Les propriétés de cette soie intéressent les industriels et l'armée.
Une identification du gène codant sa fabrication permettrait d'envisager de nombreuses applications telles que des revêtements pour l'aéronautique, des casques légers et solides, des gilets pare-balles, des fils de sutures bien tolérés, ...
Des études sur le sujet sont menées aux Etats-Unis.
Connaissez-vous une araignée inapte à tisser sa toile ? Et qui change de couleur pour mieux s'adapter à la saison ou à son environnement ? Blanche sur les marguerites, elle peut devenir jaune en quelques jours pour se promener sur les gerbes d'or.
Quand on est une araignée incapable de tisser une toile, comment assure-t-on sa subsistance ? Eh bien, pas mal, merci ! répond l'araignée crabe (ou thomise), spécialiste en embuscades.
Invisible grâce à ses facultés d'adaptation, elle guette sa future proie. Lorsqu'un insecte imprudent se hasarde vers elle, elle le saisit par la tête puis le paralyse avec son venin, avant de s'en délecter
Cette histoire pourrait avoir pour titre "Je t'aime, moi non plus"
Que penser des relations de parasitisme qu'entretiennent les passiflores, ou fleurs de la passion, et les papillons Heliconius. Un nouveau duo fleur papillon … version je t'aime, moi non plus ! !
Pour se défendre contre les nombreux insectes qui la convoitent, la Passiflore sécrète des substances toxiques auxquelles aucun arthropode ne peut résister. Aucun arthropode ? Si, un seul, le papillon Heliconius qui, non seulement a développé une bonne résistance aux poisons secrétés par la Passiflore, mais l'utilise comme nursery !
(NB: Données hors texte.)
-- ===== VERDICT (by name: the statement is the Claim_ definition above) =====
theorem rank_matches_py_spec : Claim_equal_rank_matches_py := by
  intro bindings query_text _ hpre
  obtain ⟨hne, _⟩ := hpre
  unfold Spec_rank_matches_py rank_matches_py rank_matches_py_alt
  simp only [ne_eq, max2?_eq_foldl]
  obtain ⟨hinv, hsel⟩ := pv_fold (PySem.Str.strip (PySem.Str.lower query_text)) bindings
    ([], [], []) (by refine ⟨?_, ?_, ?_⟩ <;> (intro p hp; simp at hp))
  have hsome : (bindings.foldl (pvStepB (PySem.Str.strip (PySem.Str.lower query_text))) none).isSome = true := by
    cases bindings with
    | nil => exact absurd rfl hne
    | cons b t =>
      simpa only [List.foldl_cons] using foldl_stepB_some (PySem.Str.strip (PySem.Str.lower query_text)) t b
  obtain ⟨w, hw⟩ := Option.isSome_iff_exists.mp hsome
  rw [show pvSel ([], [], []) = (none : Option (List (String × List (String × String)))) from rfl,
    hw] at hsel
  rw [hw]
  set q := PySem.Str.strip (PySem.Str.lower query_text) with hq
  set r := List.foldl (pvStepA q) ([], [], []) bindings with hr
  rcases hE : PySem.List.max? r.1 (fun p => p.2) with _ | m
  · have hr1 : r.1 = [] := (PySem.List.max?_eq_none_iff _ _).mp hE
    rw [if_neg (not_not_intro hr1)]
    rcases hS : PySem.List.max? r.2.1 (fun p => p.2) with _ | m
    · have hr2 : r.2.1 = [] := (PySem.List.max?_eq_none_iff _ _).mp hS
      rw [if_neg (not_not_intro hr2)]
      rcases hF : PySem.List.max? r.2.2 (fun p => p.2) with _ | m
      · simp [pvSel, hE, hS, hF] at hsel
      · have hr3 : r.2.2 ≠ [] := by
          intro h; rw [h, max?_nil] at hF; simp at hF
        rw [if_pos hr3]
        have hh : (PySem.List.sorted r.2.2 (fun x => x.2) true).head? = some m := by
          rw [head?_sorted_rev, hF]
        rw [List.headD_eq_head?_getD, hh]
        simp [pvSel, hE, hS, hF] at hsel
        simp [hsel]
    · have hr2 : r.2.1 ≠ [] := by
        intro h; rw [h, max?_nil] at hS; simp at hS
      rw [if_pos hr2]
      have hh : (PySem.List.sorted r.2.1 (fun x => x.2) true).head? = some m := by
        rw [head?_sorted_rev, hS]
      rw [List.headD_eq_head?_getD, hh]
      simp [pvSel, hE, hS] at hsel
      simp [hsel]
  · have hr1 : r.1 ≠ [] := by
      intro h; rw [h, max?_nil] at hE; simp at hE
    rw [if_pos hr1]
    have hh : (PySem.List.sorted r.1 (fun x => x.2) true).head? = some m := by
      rw [head?_sorted_rev, hE]
    rw [List.headD_eq_head?_getD, hh]
    simp [pvSel, hE] at hsel
    simp [hsel]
Pour ce faire, la femelle Heliconius repère la plante par son odeur et la forme de ses feuilles, puis elle pond ses oeufs jaune clair sur l'extrémité des pousses, à moins qu'une autre femelle ne l'ait devancée.
Dès leur éclosion, les chenilles se jettent voracement sur les feuilles.
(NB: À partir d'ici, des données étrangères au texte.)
-- pv_equiv track=rewrite | github.com/Al-Amin134/Digital-Signal-Processing | 08 six_point_averaging and differencing.py | six_point_deferencing
-- ===== SOURCE A (Python) =====
-- def six_point_deferencing(x):
--
--     y = []
--     x_len = len(x)
--     for n in range(x_len):
--        if(n-6>=0):
--          y.append(x[n]-x[n-6])
--        else:
--           y.append(0)
--     return y
-- ===== SOURCE B (Python) =====
-- def six_point_deferencing(x):
--     q = []  # FIFO of the last up-to-6 samples seen
--     y = []
--     for v in x:
--         if len(q) == 6:
--             y.append(v - q.pop(0))
--         else:
--             y.append(0)
--         q.append(v)
--     return y
-- ===== Notes on version B (the rewrite author's own statement) =====
-- stated objective: alternative
-- what changed: Replaced A's random-access index loop (x[n]-x[n-6] with a per-index bounds test) by a streaming pass that never indexes the list: a FIFO queue holds the last six samples, emitting 0 while the queue is filling and v - q.pop(0) once it is full.
import Mathlib
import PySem

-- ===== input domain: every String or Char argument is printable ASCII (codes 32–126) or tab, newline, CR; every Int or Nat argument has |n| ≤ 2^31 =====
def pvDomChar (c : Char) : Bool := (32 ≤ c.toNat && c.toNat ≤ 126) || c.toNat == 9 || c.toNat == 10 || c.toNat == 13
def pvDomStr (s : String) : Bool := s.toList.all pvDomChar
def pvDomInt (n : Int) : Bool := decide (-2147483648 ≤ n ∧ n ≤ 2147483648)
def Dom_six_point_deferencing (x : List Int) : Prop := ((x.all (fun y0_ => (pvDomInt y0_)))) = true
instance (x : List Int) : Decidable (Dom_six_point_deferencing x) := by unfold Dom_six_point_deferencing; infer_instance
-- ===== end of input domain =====

-- B replaces A's random-access index loop by a streaming pass over the values with a
-- six-element FIFO queue, never indexing the list (objective: alternative).

-- ===== PORT A =====
-- A: for n in range(len(x)): append x[n]-x[n-6] if n-6>=0 else 0.  Indices are always
-- in range when the guard holds, so the pyGetD default 0 is never used.
def six_point_deferencing (x : List Int) : List Int :=
  (PySem.List.pyRange 0 (x.length : Int) 1).foldl
    (fun y n =>
      if n - 6 ≥ 0 then y ++ [PySem.List.pyGetD x n 0 - PySem.List.pyGetD x (n - 6) 0]
      else y ++ [0])
    []

-- ===== PORT B =====
-- B: stream over x keeping a FIFO q of the last ≤ 6 samples; when q is full emit
-- v - q.pop(0), else emit 0, then push v.  q.pop(0) is PySem.List.pop? q 0; the none
-- case is unreachable since the branch holds only when q has six elements.
def six_point_deferencing_alt (x : List Int) : List Int :=
  (x.foldl
    (fun (st : List Int × List Int) v =>
      if st.1.length == 6 then
        match PySem.List.pop? st.1 0 with
        | some (h, t) => (t ++ [v], st.2 ++ [v - h])
        | none => (st.1 ++ [v], st.2)
      else (st.1 ++ [v], st.2 ++ [0]))
    ([], [])).2

-- ===== PRECONDITION & SPEC =====
def Spec_six_point_deferencing (x : List Int) (out : List Int) : Prop := out = six_point_deferencing_alt x
instance (x : List Int) (out : List Int) : Decidable (Spec_six_point_deferencing x out) := by unfold Spec_six_point_deferencing; infer_instance

-- ===== CLAIM =====
def Claim_equal_six_point_deferencing : Prop := ∀ (x : List Int), Dom_six_point_deferencing x → Spec_six_point_deferencing x (six_point_deferencing x)

-- ===== LEMMAS AND PROOFS =====

theorem six_point_deferencing_eq_map (x : List Int) :
    six_point_deferencing x =
      (List.range x.length).map
        (fun (k : Nat) => if (k : Int) - 6 ≥ 0 then
            PySem.List.pyGetD x (k : Int) 0 - PySem.List.pyGetD x ((k : Int) - 6) 0
          else 0) := by
  unfold six_point_deferencing
  rw [show (fun (y : List Int) (n : Int) =>
      if n - 6 ≥ 0 then y ++ [PySem.List.pyGetD x n 0 - PySem.List.pyGetD x (n - 6) 0]
      else y ++ [0]) =
      (fun y n => y ++ [if n - 6 ≥ 0 then
        PySem.List.pyGetD x n 0 - PySem.List.pyGetD x (n - 6) 0 else 0]) by
    funext y n; split <;> rfl]
  rw [PySem.List.foldl_append_singleton_eq_map, PySem.List.pyRange_one, List.map_map]
  simp

-- The streaming fold, characterised in closed form: starting from queue q (≤ 6 long)
-- and output y, the output grows by zeros while the queue fills, then by lag-6
-- differences; the popped elements are exactly q followed by the inputs in order.
theorem alt_fold_char (x : List Int) : ∀ (q y : List Int), q.length ≤ 6 →
    (x.foldl
      (fun (st : List Int × List Int) v =>
        if st.1.length == 6 then
          match PySem.List.pop? st.1 0 with
          | some (h, t) => (t ++ [v], st.2 ++ [v - h])
          | none => (st.1 ++ [v], st.2)
        else (st.1 ++ [v], st.2 ++ [0]))
      (q, y)).2 =
    y ++ List.replicate (min (6 - q.length) x.length) 0 ++
      List.zipWith (· - ·) (x.drop (6 - q.length)) (q ++ x) := by
  induction x with
  | nil => intro q y _; simp
  | cons v rest ih =>
    intro q y hq
    by_cases h6 : q.length = 6
    · obtain ⟨h, t, rfl⟩ : ∃ h t, q = h :: t := by
        cases q with
        | nil => simp at h6
        | cons a b => exact ⟨a, b, rfl⟩
      simp only [List.foldl_cons, h6]
      rw [if_pos (by simp), PySem.List.pop?_zero_cons]
      rw [ih (t ++ [v]) (y ++ [v - h]) (by simp at h6 ⊢; omega)]
      have ht : t.length = 5 := by simpa using h6
      simp [ht, List.append_assoc]
    · have hlt : q.length < 6 := lt_of_le_of_ne hq h6
      simp only [List.foldl_cons]
      rw [if_neg (by simp [h6])]
      rw [ih (q ++ [v]) (y ++ [0]) (by simp; omega)]
      have h1 : 6 - (q ++ [v]).length = 5 - q.length := by
        simp only [List.length_append, List.length_cons, List.length_nil]; omega
      have h2 : (v :: rest).drop (6 - q.length) = rest.drop (5 - q.length) := by
        have : 6 - q.length = (5 - q.length) + 1 := by omega
        rw [this]; rfl
      have h3 : min (6 - q.length) (v :: rest).length
          = min (5 - q.length) rest.length + 1 := by simp; omega
      rw [h1, h2, h3]
      simp [List.replicate_succ, List.append_assoc]

theorem alt_eq_closed (x : List Int) :
    six_point_deferencing_alt x =
      List.replicate (min 6 x.length) 0 ++
        List.zipWith (· - ·) (x.drop 6) x := by
  unfold six_point_deferencing_alt
  rw [alt_fold_char x [] [] (by simp)]
  simp

-- ===== VERDICT =====
theorem six_point_deferencing_spec : Claim_equal_six_point_deferencing := by
  intro x _
  show six_point_deferencing x = six_point_deferencing_alt x
  rw [six_point_deferencing_eq_map, alt_eq_closed]
  apply List.ext_getElem
  · simp [List.length_zipWith]; omega
  · intro k hk hk'
    simp only [List.length_map, List.length_range] at hk
    rw [List.getElem_map]
    by_cases h6 : k < 6
    · rw [List.getElem_append_left (by simp; omega)]
      simp only [List.getElem_range, List.getElem_replicate]
      rw [if_neg (by omega)]
    · have hx6 : 6 ≤ x.length := by omega
      rw [List.getElem_append_right (by simp; omega)]
      simp only [List.getElem_range, List.length_replicate, List.getElem_zipWith]
      have hmin : min 6 x.length = 6 := by omega
      rw [if_pos (by omega)]
      rw [PySem.List.pyGetD_natCast]
      have : (k : Int) - 6 = ((k - 6 : Nat) : Int) := by omega
      rw [this, PySem.List.pyGetD_natCast]
      simp only [List.getElem_drop]
      congr 1 <;> rw [List.getD_eq_getElem] <;> congr 1 <;> omega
Affaiblie par cette défoliation, la plante devient incapable d'atteindre sa maturité sexuelle, donc de produire des graines. Grave danger pour la survie de son espèce ! … Il a donc fallu que la Passiflore développe d'autres armes pour lutter contre ce parasite.
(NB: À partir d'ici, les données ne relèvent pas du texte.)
-- pv_equiv track=rewrite | github.com/uurrnn/kyp0l | scrapers/lrc_interim.py | _pick_agenda_index
-- ===== SOURCE A (Python) =====
-- def _pick_agenda_index(attachments: list[tuple[str, str]]) -> int:
--     """Return the index of the agenda PDF, or 0 to fall back to the first item."""
--     for i, (fname, url) in enumerate(attachments):
--         low = fname.lower()
--         if "agenda" in low and url.lower().endswith(".pdf"):
--             return i
--     # Fallback: first PDF
--     for i, (_, url) in enumerate(attachments):
--         if url.lower().endswith(".pdf"):
--             return i
--     return 0
-- ===== SOURCE B (Python) =====
-- def _pick_agenda_index(attachments: list[tuple[str, str]]) -> int:
--     """Return the index of the agenda PDF, or 0 to fall back to the first item."""
--     first_pdf = None
--     for i, (fname, url) in enumerate(attachments):
--         is_pdf = url.lower().endswith(".pdf")
--         if is_pdf and "agenda" in fname.lower():
--             return i
--         if is_pdf and first_pdf is None:
--             first_pdf = i
--     return first_pdf if first_pdf is not None else 0
-- ===== Notes on version B (the rewrite author's own statement) =====
-- stated objective: simpler
-- what changed: Replaced A's two sequential scans with a single pass that returns an agenda PDF immediately and remembers the first PDF seen as the fallback.
import Mathlib
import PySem

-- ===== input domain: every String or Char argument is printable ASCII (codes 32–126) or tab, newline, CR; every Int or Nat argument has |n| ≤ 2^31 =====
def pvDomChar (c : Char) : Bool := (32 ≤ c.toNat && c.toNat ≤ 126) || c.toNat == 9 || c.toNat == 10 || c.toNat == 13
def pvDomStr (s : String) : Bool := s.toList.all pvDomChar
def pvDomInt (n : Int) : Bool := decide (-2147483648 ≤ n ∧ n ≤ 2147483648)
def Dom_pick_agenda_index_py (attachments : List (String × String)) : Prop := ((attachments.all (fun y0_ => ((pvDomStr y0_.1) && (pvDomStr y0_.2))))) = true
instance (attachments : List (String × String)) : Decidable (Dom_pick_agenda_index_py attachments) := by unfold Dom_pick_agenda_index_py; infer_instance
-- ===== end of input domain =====

-- B replaces A's two sequential scans by a single pass that remembers the first PDF as a live fallback (objective: simpler).

-- ===== PORT A =====
-- first loop: return i on the first attachment with "agenda" in fname.lower() and a .pdf url
def pvA_loop1 (l : List (Int × String × String)) : Option Int :=
  match l with
  | [] => none
  | (i, fname, url) :: rest =>
    let low := PySem.Str.lower fname
    if PySem.Str.isIn "agenda" low && PySem.Str.endswith (PySem.Str.lower url) ".pdf" then some i
    else pvA_loop1 rest

-- second loop: return i on the first attachment with a .pdf url
def pvA_loop2 (l : List (Int × String × String)) : Option Int :=
  match l with
  | [] => none
  | (i, _, url) :: rest =>
    if PySem.Str.endswith (PySem.Str.lower url) ".pdf" then some i
    else pvA_loop2 rest

def pick_agenda_index_py (attachments : List (String × String)) : Int :=
  match pvA_loop1 (PySem.List.enumerate attachments) with
  | some i => i
  | none =>
    match pvA_loop2 (PySem.List.enumerate attachments) with
    | some i => i
    | none => 0

-- ===== PORT B =====
-- single pass; first_pdf is the remembered fallback
def pvB_loop (first_pdf : Option Int) (l : List (Int × String × String)) : Int :=
  match l with
  | [] => match first_pdf with | some j => j | none => 0
  | (i, fname, url) :: rest =>
    let is_pdf := PySem.Str.endswith (PySem.Str.lower url) ".pdf"
    if is_pdf && PySem.Str.isIn "agenda" (PySem.Str.lower fname) then i
    else pvB_loop (if is_pdf && first_pdf.isNone then some i else first_pdf) rest

def pick_agenda_index_py_alt (attachments : List (String × String)) : Int :=
  pvB_loop none (PySem.List.enumerate attachments)

-- ===== PRECONDITION & SPEC =====
def Spec_pick_agenda_index_py (attachments : List (String × String)) (out : Int) : Prop := out = pick_agenda_index_py_alt attachments
instance (attachments : List (String × String)) (out : Int) : Decidable (Spec_pick_agenda_index_py attachments out) := by unfold Spec_pick_agenda_index_py; infer_instance

-- ===== CLAIM (what is proved, stated in full; the proofs are below) =====
def Claim_equal_pick_agenda_index_py : Prop := ∀ (attachments : List (String × String)), Dom_pick_agenda_index_py attachments → Spec_pick_agenda_index_py attachments (pick_agenda_index_py attachments)

-- ===== LEMMAS AND PROOFS =====

/-- The single pass equals: first agenda-PDF if any, else the remembered fallback,
    else the first PDF of the rest, else 0. -/
theorem pvB_loop_eq (l : List (Int × String × String)) (fp : Option Int) :
    pvB_loop fp l =
      match pvA_loop1 l with
      | some i => i
      | none => match fp.or (pvA_loop2 l) with | some j => j | none => 0 := by
  induction l generalizing fp with
  | nil => cases fp <;> simp [pvB_loop, pvA_loop1, pvA_loop2]
  | cons hd tl ih =>
    obtain ⟨i, fname, url⟩ := hd
    by_cases hpdf : PySem.Str.endswith (PySem.Str.lower url) ".pdf" = true
    · by_cases hag : PySem.Str.isIn "agenda" (PySem.Str.lower fname) = true
      · simp only [pvB_loop, pvA_loop1, hpdf, hag]
        simp
      · rw [Bool.not_eq_true] at hag
        cases fp <;>
          simp only [pvB_loop, pvA_loop1, pvA_loop2, hpdf, hag] <;>
            simp [ih, Option.or]
    · rw [Bool.not_eq_true] at hpdf
      cases fp <;>
        simp only [pvB_loop, pvA_loop1, pvA_loop2, hpdf] <;>
          simp [ih, Option.or]

theorem pick_agenda_ports_eq (attachments : List (String × String)) :
    pick_agenda_index_py attachments = pick_agenda_index_py_alt attachments := by
  unfold pick_agenda_index_py pick_agenda_index_py_alt
  rw [pvB_loop_eq]
  cases pvA_loop1 (PySem.List.enumerate attachments) <;>
    cases h2 : pvA_loop2 (PySem.List.enumerate attachments) <;>
      simp [Option.or]

-- ===== VERDICT (by name: the statement is the Claim_ definition above) =====
theorem pick_agenda_index_py_spec : Claim_equal_pick_agenda_index_py := by
  intro attachments _
  unfold Spec_pick_agenda_index_py
  exact pick_agenda_ports_eq attachments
Le long de ses pousses, elle fait apparaitre des taches jaunes, imitant les œufs du papillon, et celui-ci n'y dépose pas sa progéniture, jugeant la place déjà occupée.
La plante a également développé des dispositifs "anti-chenille", comme de minuscules piques couvrant la feuille. Au moindre déplacement, la chenille est transpercée.
Enfin, la passiflore s'est alliée avec des fourmis qu'elle attire en sécrétant du nectar. Avides de récolter cette douceur, les fourmis détruisent toute chenille se trouvant sur leur passage.